The worst part of the book is obviously Charmain. She may be the worst heroine I’ve ever encountered in my life. I suppose her cluelessness could be written off as a function of her age, but that seems like an insult to 13- to 15-year-olds everywhere. She’s lazy, self-absorbed, and so breathtakingly useless that she can’t even figure out how to dry a dish. As with most selfish people, she is inconsiderate of others but still expects them to be nice to her, and gets angry when they treat her with as little consideration as she shows to everybody else. She is sent to Great-Uncle William as a temporary housekeeper but apparently doesn’t understand that she is actually supposed to clean things. I was expecting her reading material to play into the resolution of the plot, given her grating obsession with The Twelve-Branched Wand, but the only thing that seems to leave any impression on her at all is the encyclopedia entry telling her what lubbocks are. About half of the very small cast keeps insisting on calling her “Miss Charming,” and for the life of me I have no idea why.

The other half of this aggravating equation is Peter, an astonishingly stupid apprentice whose spells always backfire but who still believes he is capable of taking care of himself. After the first half of the book I was sort of expecting him to start learning from his mistakes (“Maybe I shouldn’t try to work magic alone without asking anybody” would’ve been a fine start), but this kind of logic is apparently too great a stretch for poor Peter. Despite his genuine incompetence, he’s bewilderingly self-righteous and condescending, and, though he could avoid a lot of problems by sitting on his hands and doing nothing, he is utterly incapable of curbing his overwhelming urge to Do Something. Add to that Charmain’s and Peter’s infuriating overbearing helicopter mothers, who feel they are perfectly within their rights to invade the house at random and try to control everything, and you’ve got the basic premise of House of Many Ways. (Peter’s mother literally introduces herself by inviting herself into the house and helping herself to Great-Uncle William’s food.

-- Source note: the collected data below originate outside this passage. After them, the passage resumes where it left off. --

-- pv_equiv track=rewrite | github.com/jsavarit/aoc | 2022/py/day07.py | getSizeDict
-- ===== SOURCE A (Python) =====
-- from collections import defaultdict
--
-- def getSizeDict(f):
--     currentDir = []
--     sizeDico = defaultdict(int)
--     for line in f:
--         if line[0:4] == "$ cd":
--             dir = line.strip().split(' ')[-1]
--             if dir == "..": currentDir.pop()
--             elif dir == "/" or currentDir == ["/"]: currentDir.append(dir)
--             else: currentDir.append('/'+dir)
--         else:
--             size = line.strip().split(' ')[0]
--             if (size.isnumeric()):
--                 for x in range(len(currentDir)):
--                     sizeDico["".join(currentDir[0:x+1])] += int(size)
--     return sizeDico
-- ===== SOURCE B (Python) =====
-- def getSizeDict(f):
--     # Two staged passes: first expand the trace into a flat (directory-path, size)
--     # event stream, keeping a stack of FULL ancestor paths built incrementally
--     # (top-of-stack + new component), then aggregate the events into the dict.
--     events = []
--     paths = []
--     for line in f:
--         words = line.strip().split(' ')
--         if line.startswith("$ cd"):
--             t = words[-1]
--             if t == "..":
--                 paths.pop()
--             else:
--                 base = paths[-1] if paths else ""
--                 paths.append(base + (t if t == "/" or paths == ["/"] else '/' + t))
--         elif words[0].isnumeric():
--             n = int(words[0])
--             events += [(p, n) for p in paths]
--     sizes = {}
--     for p, n in events:
--         sizes[p] = sizes.get(p, 0) + n
--     return sizes
-- ===== Notes on version B (the rewrite author's own statement) =====
-- stated objective: alternative
-- what changed: B is two staged passes: pass 1 keeps a stack of full ancestor paths built incrementally (top-of-stack + component) and flattens the trace into a (path, size) event list, pass 2 folds the events into the dict; A instead, for every file line, re-slices the component stack and re-joins every prefix inside one monolithic loop.
import Mathlib
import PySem

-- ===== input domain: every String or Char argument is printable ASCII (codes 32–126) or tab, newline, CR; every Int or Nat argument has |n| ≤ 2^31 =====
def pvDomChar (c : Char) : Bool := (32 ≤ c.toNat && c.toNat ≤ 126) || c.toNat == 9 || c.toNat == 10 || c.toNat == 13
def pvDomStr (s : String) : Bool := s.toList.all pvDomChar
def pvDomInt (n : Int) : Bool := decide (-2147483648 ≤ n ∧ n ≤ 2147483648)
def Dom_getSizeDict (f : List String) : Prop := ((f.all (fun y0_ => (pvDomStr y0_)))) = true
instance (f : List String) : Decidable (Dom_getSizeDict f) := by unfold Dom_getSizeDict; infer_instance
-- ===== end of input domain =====

-- B replaces A's monolithic loop (which re-joins every prefix slice of the component
-- stack for each file line) by two staged passes: expand the trace into a flat
-- (full-path, size) event list while maintaining the full ancestor paths
-- incrementally, then fold the events into the dict (objective: alternative).

-- ===== PORT A =====
-- one iteration of A's loop; state = (currentDir, sizeDico).
-- currentDir.pop() on [] raises IndexError in Python (excluded by Pre_); here it is dropLast.
-- s.isnumeric() is ported as strIsdigit: exact on the printable-ASCII input domain Dom_.
-- '/'+dir (string concat) is ported as ''.join; int(s) after isnumeric is total, .getD 0 unreachable.
def aStep (st : List String × PySem.Dict String Int) (line : String) :
    List String × PySem.Dict String Int :=
  if PySem.Str.slice line (some 0) (some 4) == "$ cd" then
    let dir := PySem.List.pyGetD ((PySem.Str.split? (PySem.Str.strip line) " ").getD []) (-1) ""
    if dir == ".." then (st.1.dropLast, st.2)
    else if dir == "/" || st.1 == ["/"] then (st.1 ++ [dir], st.2)
    else (st.1 ++ [PySem.Str.join "" ["/", dir]], st.2)
  else
    let size := PySem.List.pyGetD ((PySem.Str.split? (PySem.Str.strip line) " ").getD []) 0 ""
    if PySem.Str.strIsdigit size then
      (st.1,
        (PySem.List.pyRange 0 (st.1.length : Int) 1).foldl
          (fun d x =>
            d.modify (PySem.Str.join "" (PySem.List.slice st.1 (some 0) (some (x + 1)))) 0
              (· + (PySem.Int.ofStr? size).getD 0))
          st.2)
    else st

def getSizeDict (f : List String) : List (String × Int) :=
  (f.foldl aStep ([], PySem.Dict.empty)).2.items

-- ===== PORT B =====
-- pass 1 of B: state = (paths, events); paths holds the FULL path of every ancestor,
-- events the flat (path, size) stream.  paths.pop() on [] raises in Python (excluded by Pre_).
-- 'paths[-1] if paths else ""' is the conditional expression, string + is ''.join.
def bStep1 (st : List String × List (String × Int)) (line : String) :
    List String × List (String × Int) :=
  let words := (PySem.Str.split? (PySem.Str.strip line) " ").getD []
  if PySem.Str.startswith line "$ cd" then
    let t := PySem.List.pyGetD words (-1) ""
    if t == ".." then (st.1.dropLast, st.2)
    else
      let base := if st.1.isEmpty then "" else PySem.List.pyGetD st.1 (-1) ""
      let piece := if t == "/" || st.1 == ["/"] then t else PySem.Str.join "" ["/", t]
      (st.1 ++ [PySem.Str.join "" [base, piece]], st.2)
  else if PySem.Str.strIsdigit (PySem.List.pyGetD words 0 "") then
    let n := (PySem.Int.ofStr? (PySem.List.pyGetD words 0 "")).getD 0
    (st.1, st.2 ++ st.1.map (fun p => (p, n)))
  else st

-- pass 2 of B: fold the event stream into the dict.
def getSizeDict_alt (f : List String) : List (String × Int) :=
  (((f.foldl bStep1 ([], [])).2).foldl
      (fun d e => d.modify e.1 0 (· + e.2)) PySem.Dict.empty).items

-- ===== PRECONDITION & SPEC =====
-- the last word of a line, as both Pythons compute it
def pvLastWord (line : String) : String :=
  PySem.List.pyGetD ((PySem.Str.split? (PySem.Str.strip line) " ").getD []) (-1) ""

-- directory-stack balance of a trace (like a parenthesis balance): +1 per 'cd dir', -1 per 'cd ..'
def pvDepth (f : List String) : Int :=
  f.foldl
    (fun d line =>
      if PySem.Str.startswith line "$ cd" then
        if pvLastWord line == ".." then d - 1 else d + 1
      else d)
    0

-- Pre_ excludes exactly the traces on which both Pythons raise IndexError:
-- a '$ cd ..' line while the directory stack is empty (the balance dips below 0).
def Pre_getSizeDict (f : List String) : Prop := ∀ n ≤ f.length, 0 ≤ pvDepth (f.take n)
instance (f : List String) : Decidable (Pre_getSizeDict f) := by unfold Pre_getSizeDict; infer_instance

def pvWitness_getSizeDict : List String :=
  ["$ cd /", "$ ls", "dir a", "14848514 b.txt", "$ cd a", "584 i.txt", "$ cd ..", "$ cd d", "99 j"]

def Spec_getSizeDict (f : List String) (out : List (String × Int)) : Prop := out = getSizeDict_alt f
instance (f : List String) (out : List (String × Int)) : Decidable (Spec_getSizeDict f out) := by unfold Spec_getSizeDict; infer_instance

-- ===== CLAIM (what is proved, stated in full; the proofs are below) =====
def Claim_equal_getSizeDict : Prop :=
  ∀ (f : List String), Dom_getSizeDict f → Pre_getSizeDict f → Spec_getSizeDict f (getSizeDict f)

-- ===== LEMMAS AND PROOFS =====

-- pvP cs: the list of full prefix paths of A's component stack cs (what B's paths stack holds).
def pvP (cs : List String) : List String :=
  (List.range cs.length).map (fun x => PySem.Str.join "" (cs.take (x + 1)))

theorem chars_join_nil_flatten (pss : List (List Char)) :
    PySem.Chars.join [] pss = pss.flatten := by
  induction pss with
  | nil => simp [PySem.Chars.join_nil]
  | cons p rest ih =>
    cases rest with
    | nil => simp [PySem.Chars.join_singleton]
    | cons q r => simp [PySem.Chars.join_cons_cons] at *; simp [ih]

theorem join_empty_snoc (cs : List String) (c : String) :
    PySem.Str.join "" (cs ++ [c]) =
      PySem.Str.join "" [PySem.Str.join "" cs, c] := by
  rw [← String.toList_inj]
  simp [PySem.Str.toList_join, chars_join_nil_flatten]

theorem join_empty_singleton (c : String) : PySem.Str.join "" [c] = c := by
  rw [← String.toList_inj]
  simp [PySem.Str.toList_join]

theorem pvP_snoc (cs : List String) (c : String) :
    pvP (cs ++ [c]) = pvP cs ++ [PySem.Str.join "" (cs ++ [c])] := by
  unfold pvP
  simp only [List.length_append, List.length_singleton, List.range_succ, List.map_append,
    List.map_cons, List.map_nil]
  congr 1
  · apply List.map_congr_left
    intro x hx
    rw [List.take_append_of_le_length (by simp at hx; omega)]
  · rw [List.take_of_length_le (by simp)]

theorem pvP_dropLast (cs : List String) : pvP cs.dropLast = (pvP cs).dropLast := by
  induction cs using List.reverseRecOn with
  | nil => simp [pvP]
  | append_singleton ds c ih => simp [pvP_snoc]

theorem pvP_last (cs : List String) :
    (if (pvP cs).isEmpty then "" else PySem.List.pyGetD (pvP cs) (-1) "") =
      PySem.Str.join "" cs := by
  induction cs using List.reverseRecOn with
  | nil => rfl
  | append_singleton ds c ih =>
    rw [pvP_snoc]
    simp [PySem.List.pyGetD_neg_one_append_singleton]

theorem pvP_eq_root (cs : List String) : (pvP cs == ["/"]) = (cs == ["/"]) := by
  match cs with
  | [] => rfl
  | [a] =>
    have h : pvP [a] = [a] := by simp [pvP, join_empty_singleton]
    rw [h]
  | a :: b :: t =>
    have h1 : (pvP (a :: b :: t) == ["/"]) = false := by
      rw [beq_eq_false_iff_ne]
      intro h
      have := congrArg List.length h
      simp [pvP] at this
    have h2 : ((a :: b :: t : List String) == ["/"]) = false := by
      rw [beq_eq_false_iff_ne]
      intro h
      have := congrArg List.length h
      simp at this
    rw [h1, h2]

theorem cd_test (line : String) :
    (PySem.Str.slice line (some 0) (some 4) == "$ cd") = PySem.Str.startswith line "$ cd" := by
  rw [Bool.eq_iff_iff, beq_iff_eq, PySem.Str.startswith_eq, PySem.Chars.startswith_iff,
    List.prefix_iff_eq_take, ← String.toList_inj, PySem.Str.toList_slice]
  have h4 : ("$ cd".toList).length = 4 := rfl
  rw [h4]
  have hs : PySem.Chars.slice line.toList (some 0) (some 4) = line.toList.take 4 := by
    unfold PySem.Chars.slice
    rw [PySem.List.slice_zero_start,
      PySem.List.slice_to line.toList (show (0:Int) ≤ 4 by norm_num)]
    rfl
  rw [hs]
  exact eq_comm

theorem inner_fold (cs : List String) (g : Int → Int) (d : PySem.Dict String Int) :
    (PySem.List.pyRange 0 (cs.length : Int) 1).foldl
        (fun d x =>
          d.modify (PySem.Str.join "" (PySem.List.slice cs (some 0) (some (x + 1)))) 0 g) d
      = (pvP cs).foldl (fun d p => d.modify p 0 g) d := by
  rw [PySem.List.pyRange_zero_natCast, List.foldl_map]
  unfold pvP
  rw [List.foldl_map]
  apply PySem.List.foldl_congr_mem
  intro acc x hx
  congr 2
  rw [PySem.List.slice_zero_start,
    show ((x : Int) + 1) = (((x + 1 : Nat) : Int)) by push_cast; ring,
    PySem.List.slice_to_natCast]

-- applying an event list to a dict (B's pass 2 as a function)
def pvApply (d : PySem.Dict String Int) (evs : List (String × Int)) : PySem.Dict String Int :=
  evs.foldl (fun d e => d.modify e.1 0 (· + e.2)) d

theorem step_fst (cs : List String) (evs : List (String × Int))
    (d : PySem.Dict String Int) (line : String) :
    (bStep1 (pvP cs, evs) line).1 = pvP ((aStep (cs, d) line).1) := by
  simp only [bStep1, aStep, cd_test, pvP_eq_root, pvP_last]
  by_cases hcd : PySem.Str.startswith line "$ cd"
  · rw [if_pos hcd, if_pos hcd]
    by_cases hdd : (pvLastWord line == "..") = true
    · simp only [pvLastWord] at hdd
      rw [if_pos hdd, if_pos hdd, pvP_dropLast]
    · simp only [pvLastWord] at hdd
      rw [if_neg hdd, if_neg hdd]
      by_cases hr : (PySem.List.pyGetD
          ((PySem.Str.split? (PySem.Str.strip line) " ").getD []) (-1) "" == "/"
          || cs == ["/"]) = true
      · rw [if_pos hr, if_pos hr, pvP_snoc, join_empty_snoc]
      · rw [if_neg hr, if_neg hr, pvP_snoc, join_empty_snoc]
  · rw [if_neg hcd, if_neg hcd]
    by_cases hdig : (PySem.Str.strIsdigit (PySem.List.pyGetD
        ((PySem.Str.split? (PySem.Str.strip line) " ").getD []) 0 "")) = true
    · rw [if_pos hdig, if_pos hdig]
    · rw [if_neg hdig, if_neg hdig]

theorem step_snd (cs : List String) (evs : List (String × Int))
    (d : PySem.Dict String Int) (line : String) :
    pvApply d (bStep1 (pvP cs, evs) line).2 = (aStep (cs, pvApply d evs) line).2 := by
  simp only [bStep1, aStep, cd_test]
  by_cases hcd : PySem.Str.startswith line "$ cd"
  · rw [if_pos hcd, if_pos hcd]
    by_cases hdd : (PySem.List.pyGetD
        ((PySem.Str.split? (PySem.Str.strip line) " ").getD []) (-1) "" == "..") = true
    · rw [if_pos hdd, if_pos hdd]
    · rw [if_neg hdd, if_neg hdd]
      by_cases hr : (PySem.List.pyGetD
          ((PySem.Str.split? (PySem.Str.strip line) " ").getD []) (-1) "" == "/"
          || cs == ["/"]) = true
      · rw [if_pos hr]
      · rw [if_neg hr]
  · rw [if_neg hcd, if_neg hcd]
    by_cases hdig : (PySem.Str.strIsdigit (PySem.List.pyGetD
        ((PySem.Str.split? (PySem.Str.strip line) " ").getD []) 0 "")) = true
    · rw [if_pos hdig, if_pos hdig]
      unfold pvApply
      rw [List.foldl_append, List.foldl_map, inner_fold]
    · rw [if_neg hdig, if_neg hdig]

theorem fold_rel (f : List String) (cs : List String) (evs : List (String × Int))
    (d : PySem.Dict String Int) :
    pvApply d (f.foldl bStep1 (pvP cs, evs)).2 = (f.foldl aStep (cs, pvApply d evs)).2 := by
  induction f generalizing cs evs with
  | nil => rfl
  | cons line rest ih =>
    rw [List.foldl_cons, List.foldl_cons]
    have h1 : bStep1 (pvP cs, evs) line
        = (pvP ((aStep (cs, pvApply d evs) line).1), (bStep1 (pvP cs, evs) line).2) := by
      rw [← step_fst cs evs (pvApply d evs) line]
    rw [h1, ih ((aStep (cs, pvApply d evs) line).1) ((bStep1 (pvP cs, evs) line).2),
      step_snd cs evs d line]

-- ===== VERDICT (by name: the statement is the Claim_ definition above) =====
theorem getSizeDict_spec : Claim_equal_getSizeDict := by
  intro f _ _
  unfold Spec_getSizeDict getSizeDict getSizeDict_alt
  have h := fold_rel f [] [] PySem.Dict.empty
  have hP : pvP [] = [] := by simp [pvP]
  rw [hP] at h
  have h0 : pvApply PySem.Dict.empty ([] : List (String × Int)) = PySem.Dict.empty := rfl
  rw [h0] at h
  rw [show (((f.foldl bStep1 ([], [])).2).foldl
      (fun d e => d.modify e.1 0 (· + e.2)) PySem.Dict.empty)
    = pvApply PySem.Dict.empty (f.foldl bStep1 ([], [])).2 from rfl, h]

Charmain finds her alone in the kitchen, “calmly eating breakfast.” Am I the only one who finds this rage-inducing?)

Additional disappointments: weak prose, a plot so predictable that none of the “twists” are actually a surprise, boring magic, disappointing minor roles for the actually interesting characters, bad decisions by characters who should know better, sloppy writing all around. Don’t expect Sophie to do anything, because she’s relegated to the role of Upstaged Wife while Howl and Calcifer do all the magic. I was expecting much more from her after the back cover glowingly described her as an “intimidating sorceress.” I was expecting much more from all of them.


Disclaimer

When writing book reviews, I normally provide a link to the book’s goodreads page. I have not done so here because I do not wish to encourage anybody to read these books.